* **Assignment**:
Every line below that holds the word "threading" must be listed.

* **Exercise material**:
-- pv_equiv track=rewrite | github.com/YaNesyTortiK/AnimeParsers | src/anime_parsers_ru/parser_animego_async.py | _match_cvh_studio
-- ===== SOURCE A (Python) =====
-- def _match_cvh_studio(label: str, cvh_studios: list) -> str | None:
--     """
--     Fuzzy-сопоставление AnimeGO-лейбла с именем CVH voiceStudio.
--
--     Проход 1: точное совпадение (без учёта регистра)
--     Проход 2: одна строка является подстрокой другой
--               (напр. "AniLibria" ↔ "AnilibriaTV")
--
--     Возвращает точное имя CVH-студии или None если совпадение не найдено.
--     """
--     lo = label.lower()
--     # Проход 1: точное
--     for s in cvh_studios:
--         if s.lower() == lo:
--             return s
--     # Проход 2: подстрока в любом направлении
--     for s in cvh_studios:
--         sl = s.lower()
--         if lo in sl or sl in lo:
--             return s
--     return None
-- ===== SOURCE B (Python) =====
-- def _match_cvh_studio(label: str, cvh_studios: list) -> str | None:
--     """Single pass: return exact case-insensitive match immediately;
--     remember the first bidirectional-substring match as a fallback."""
--     lo = label.lower()
--     candidate = None
--     for s in cvh_studios:
--         sl = s.lower()
--         if sl == lo:
--             return s
--         if candidate is None and (lo in sl or sl in lo):
--             candidate = s
--     return candidate
-- ===== Notes on version B (the rewrite author's own statement) =====
-- stated objective: alternative
-- what changed: Replaces A's two sequential scans (exact pass, then substring pass) with a single traversal that returns on an exact match and threads a first-substring-candidate accumulator across iterations, returned after the loop.
import Mathlib
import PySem

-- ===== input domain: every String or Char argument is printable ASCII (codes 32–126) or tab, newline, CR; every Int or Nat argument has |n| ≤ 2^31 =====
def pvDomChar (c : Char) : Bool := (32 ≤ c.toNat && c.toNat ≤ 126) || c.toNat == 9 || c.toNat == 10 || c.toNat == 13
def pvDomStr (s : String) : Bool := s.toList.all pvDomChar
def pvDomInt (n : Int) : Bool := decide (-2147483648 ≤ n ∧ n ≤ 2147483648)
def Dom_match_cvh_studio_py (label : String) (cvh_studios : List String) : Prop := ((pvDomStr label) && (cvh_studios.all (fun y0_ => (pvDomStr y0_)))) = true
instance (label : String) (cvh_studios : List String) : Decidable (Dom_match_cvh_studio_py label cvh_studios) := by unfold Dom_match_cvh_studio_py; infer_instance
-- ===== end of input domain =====

-- B replaces A's two sequential scans by a single pass threading a first-substring-candidate accumulator (objective: alternative decomposition; return values proved equal).


-- ===== PORT A =====
-- Pass 1: exact case-insensitive match
def pvA_pass1 (lo : String) : List String → Option String
  | [] => none
  | s :: rest => if PySem.Str.lower s = lo then some s else pvA_pass1 lo rest

-- Pass 2: substring in either direction
def pvA_pass2 (lo : String) : List String → Option String
  | [] => none
  | s :: rest =>
    if PySem.Str.isIn lo (PySem.Str.lower s) || PySem.Str.isIn (PySem.Str.lower s) lo
    then some s else pvA_pass2 lo rest

def match_cvh_studio_py (label : String) (cvh_studios : List String) : Option String :=
  let lo := PySem.Str.lower label
  match pvA_pass1 lo cvh_studios with
  | some s => some s
  | none => pvA_pass2 lo cvh_studios

-- ===== PORT B =====
-- single loop threading the first-substring candidate (B's 'candidate' variable)
def pvB_loop (lo : String) (candidate : Option String) : List String → Option String
  | [] => candidate
  | s :: rest =>
    if PySem.Str.lower s = lo then some s
    else
      pvB_loop lo
        (if candidate.isNone && (PySem.Str.isIn lo (PySem.Str.lower s) || PySem.Str.isIn (PySem.Str.lower s) lo)
         then some s else candidate) rest

def match_cvh_studio_py_alt (label : String) (cvh_studios : List String) : Option String :=
  pvB_loop (PySem.Str.lower label) none cvh_studios

-- ===== PRECONDITION & SPEC =====
def Spec_match_cvh_studio_py (label : String) (cvh_studios : List String) (out : Option String) : Prop := out = match_cvh_studio_py_alt label cvh_studios
instance (label : String) (cvh_studios : List String) (out : Option String) : Decidable (Spec_match_cvh_studio_py label cvh_studios out) := by unfold Spec_match_cvh_studio_py; infer_instance

-- ===== CLAIM (what is proved, stated in full; the proofs are below) =====
def Claim_equal_match_cvh_studio_py : Prop := ∀ (label : String) (cvh_studios : List String), Dom_match_cvh_studio_py label cvh_studios → Spec_match_cvh_studio_py label cvh_studios (match_cvh_studio_py label cvh_studios)

-- ===== LEMMAS AND PROOFS =====

-- If pass 1 hits, B's loop returns the same hit no matter the candidate carried so far.
theorem pvB_loop_of_pass1 (lo : String) (xs : List String) (r : String)
    (h : pvA_pass1 lo xs = some r) (candidate : Option String) :
    pvB_loop lo candidate xs = some r := by
  induction xs generalizing candidate with
  | nil => simp [pvA_pass1] at h
  | cons s rest ih =>
    by_cases he : PySem.Str.lower s = lo
    · rw [pvA_pass1, if_pos he] at h
      rw [pvB_loop, if_pos he]; exact h
    · rw [pvA_pass1, if_neg he] at h
      rw [pvB_loop, if_neg he]; exact ih h _

-- If pass 1 misses, B's loop returns the carried candidate if set, else pass 2's result.
theorem pvB_loop_of_no_pass1 (lo : String) (xs : List String)
    (h : pvA_pass1 lo xs = none) (candidate : Option String) :
    pvB_loop lo candidate xs = (match candidate with | some c => some c | none => pvA_pass2 lo xs) := by
  induction xs generalizing candidate with
  | nil => cases candidate <;> rfl
  | cons s rest ih =>
    by_cases he : PySem.Str.lower s = lo
    · rw [pvA_pass1, if_pos he] at h; exact absurd h (by simp)
    · rw [pvA_pass1, if_neg he] at h
      rw [pvB_loop, if_neg he]
      cases candidate with
      | some c =>
        rw [show (Option.isNone (some c) && (PySem.Str.isIn lo (PySem.Str.lower s) || PySem.Str.isIn (PySem.Str.lower s) lo)) = false from rfl]
        rw [if_neg (by simp)]
        exact ih h (some c)
      | none =>
        rw [Option.isNone_none, Bool.true_and]
        by_cases hsub : (PySem.Str.isIn lo (PySem.Str.lower s) || PySem.Str.isIn (PySem.Str.lower s) lo) = true
        · rw [if_pos hsub, ih h (some s), pvA_pass2, if_pos hsub]
        · rw [if_neg hsub, ih h none, pvA_pass2,
              if_neg hsub]

-- ===== VERDICT (by name: the statement is the Claim_ definition above) =====
theorem match_cvh_studio_py_spec : Claim_equal_match_cvh_studio_py := by
  intro label cvh_studios _
  show match_cvh_studio_py label cvh_studios = match_cvh_studio_py_alt label cvh_studios
  unfold match_cvh_studio_py match_cvh_studio_py_alt
  cases h : pvA_pass1 (PySem.Str.lower label) cvh_studios with
  | some r => simp only [h]; exact (pvB_loop_of_pass1 _ _ _ h none).symm
  | none => simp only [h]; exact (pvB_loop_of_no_pass1 _ _ h none).symm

* **Exercise result**:
-- B replaces A's two sequential scans by a single pass threading a first-substring-candidate accumulator (objective: alternative decomposition; return values proved equal).
-- single loop threading the first-substring candidate (B's 'candidate' variable)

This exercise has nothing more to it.